(THE TASK):
In the records below, find the line containing "op != 'HSA']" and retype it and every line after it exactly, adding nothing.

[[ DATASET CONTENT, beginning ]]

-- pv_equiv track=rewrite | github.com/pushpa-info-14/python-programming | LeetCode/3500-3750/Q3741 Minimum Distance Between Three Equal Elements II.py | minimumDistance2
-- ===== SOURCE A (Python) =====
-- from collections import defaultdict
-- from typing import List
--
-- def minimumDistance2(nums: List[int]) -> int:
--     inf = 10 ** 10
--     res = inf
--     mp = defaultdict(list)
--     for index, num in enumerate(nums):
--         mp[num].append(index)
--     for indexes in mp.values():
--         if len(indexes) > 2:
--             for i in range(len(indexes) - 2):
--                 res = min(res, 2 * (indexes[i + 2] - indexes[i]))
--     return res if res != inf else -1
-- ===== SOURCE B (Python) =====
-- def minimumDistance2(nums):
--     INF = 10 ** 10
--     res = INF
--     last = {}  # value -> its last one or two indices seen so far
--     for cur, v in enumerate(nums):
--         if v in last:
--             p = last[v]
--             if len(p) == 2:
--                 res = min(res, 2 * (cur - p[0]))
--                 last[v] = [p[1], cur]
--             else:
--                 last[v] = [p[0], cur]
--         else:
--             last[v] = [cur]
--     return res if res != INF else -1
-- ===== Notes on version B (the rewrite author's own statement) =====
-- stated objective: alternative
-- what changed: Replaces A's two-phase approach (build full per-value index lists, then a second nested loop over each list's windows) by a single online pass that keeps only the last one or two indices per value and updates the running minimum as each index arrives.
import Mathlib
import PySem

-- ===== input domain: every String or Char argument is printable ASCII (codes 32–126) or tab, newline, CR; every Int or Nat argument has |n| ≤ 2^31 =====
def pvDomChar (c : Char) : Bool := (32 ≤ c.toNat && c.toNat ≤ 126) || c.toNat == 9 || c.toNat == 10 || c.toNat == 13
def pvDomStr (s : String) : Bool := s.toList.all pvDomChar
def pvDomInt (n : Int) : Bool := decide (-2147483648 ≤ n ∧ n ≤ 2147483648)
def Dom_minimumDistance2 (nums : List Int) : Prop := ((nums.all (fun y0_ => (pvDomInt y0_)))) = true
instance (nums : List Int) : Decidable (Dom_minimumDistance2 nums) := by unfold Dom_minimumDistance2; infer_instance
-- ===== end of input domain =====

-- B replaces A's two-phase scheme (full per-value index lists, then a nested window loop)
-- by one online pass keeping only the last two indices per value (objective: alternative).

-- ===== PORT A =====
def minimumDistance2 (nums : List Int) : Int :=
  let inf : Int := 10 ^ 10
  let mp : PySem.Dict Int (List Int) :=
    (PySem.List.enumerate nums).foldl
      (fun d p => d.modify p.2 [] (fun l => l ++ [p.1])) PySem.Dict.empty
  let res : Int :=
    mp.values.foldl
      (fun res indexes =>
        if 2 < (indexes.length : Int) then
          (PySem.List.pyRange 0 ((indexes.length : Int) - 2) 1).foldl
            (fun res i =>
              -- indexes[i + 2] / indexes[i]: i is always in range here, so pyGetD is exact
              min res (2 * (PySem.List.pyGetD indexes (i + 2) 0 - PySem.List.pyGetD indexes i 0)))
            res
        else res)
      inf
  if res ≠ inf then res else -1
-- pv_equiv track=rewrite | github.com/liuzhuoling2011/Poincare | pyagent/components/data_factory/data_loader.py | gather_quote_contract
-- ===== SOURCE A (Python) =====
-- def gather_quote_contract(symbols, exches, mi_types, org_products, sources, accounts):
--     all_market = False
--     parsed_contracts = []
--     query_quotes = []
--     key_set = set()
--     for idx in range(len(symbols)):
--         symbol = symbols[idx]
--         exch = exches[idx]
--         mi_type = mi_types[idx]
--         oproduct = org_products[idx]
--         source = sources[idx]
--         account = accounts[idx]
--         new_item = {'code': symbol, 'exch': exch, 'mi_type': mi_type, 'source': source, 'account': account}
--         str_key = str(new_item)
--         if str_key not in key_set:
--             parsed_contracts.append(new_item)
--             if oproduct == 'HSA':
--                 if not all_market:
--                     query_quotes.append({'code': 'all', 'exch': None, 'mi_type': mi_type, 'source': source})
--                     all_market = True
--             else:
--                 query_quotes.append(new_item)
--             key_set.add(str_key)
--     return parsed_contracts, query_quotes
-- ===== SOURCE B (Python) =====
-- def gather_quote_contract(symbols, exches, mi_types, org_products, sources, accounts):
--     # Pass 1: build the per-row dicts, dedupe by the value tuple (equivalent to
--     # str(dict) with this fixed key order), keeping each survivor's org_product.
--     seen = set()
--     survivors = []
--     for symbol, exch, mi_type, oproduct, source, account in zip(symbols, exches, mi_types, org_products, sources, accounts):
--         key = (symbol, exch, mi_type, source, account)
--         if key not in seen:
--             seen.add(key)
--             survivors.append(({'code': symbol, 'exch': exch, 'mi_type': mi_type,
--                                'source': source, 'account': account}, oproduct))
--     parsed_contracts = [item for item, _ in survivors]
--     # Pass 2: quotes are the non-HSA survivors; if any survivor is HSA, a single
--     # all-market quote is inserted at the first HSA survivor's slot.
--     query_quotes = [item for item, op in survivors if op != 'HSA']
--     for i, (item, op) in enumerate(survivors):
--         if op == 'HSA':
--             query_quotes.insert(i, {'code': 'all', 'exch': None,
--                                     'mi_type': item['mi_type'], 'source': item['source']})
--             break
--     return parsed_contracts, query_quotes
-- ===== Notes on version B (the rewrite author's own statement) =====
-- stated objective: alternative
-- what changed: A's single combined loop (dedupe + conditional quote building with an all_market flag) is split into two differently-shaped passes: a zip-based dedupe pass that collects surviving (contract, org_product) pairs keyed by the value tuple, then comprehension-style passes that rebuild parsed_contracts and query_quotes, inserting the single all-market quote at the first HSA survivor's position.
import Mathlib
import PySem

[[ DATASET CONTENT, end ]]

(COMPLETED TASK):
--     query_quotes = [item for item, op in survivors if op != 'HSA']
--     for i, (item, op) in enumerate(survivors):
--         if op == 'HSA':
--             query_quotes.insert(i, {'code': 'all', 'exch': None,
--                                     'mi_type': item['mi_type'], 'source': item['source']})
--             break
--     return parsed_contracts, query_quotes
-- ===== Notes on version B (the rewrite author's own statement) =====
-- stated objective: alternative
-- what changed: A's single combined loop (dedupe + conditional quote building with an all_market flag) is split into two differently-shaped passes: a zip-based dedupe pass that collects surviving (contract, org_product) pairs keyed by the value tuple, then comprehension-style passes that rebuild parsed_contracts and query_quotes, inserting the single all-market quote at the first HSA survivor's position.
import Mathlib
import PySem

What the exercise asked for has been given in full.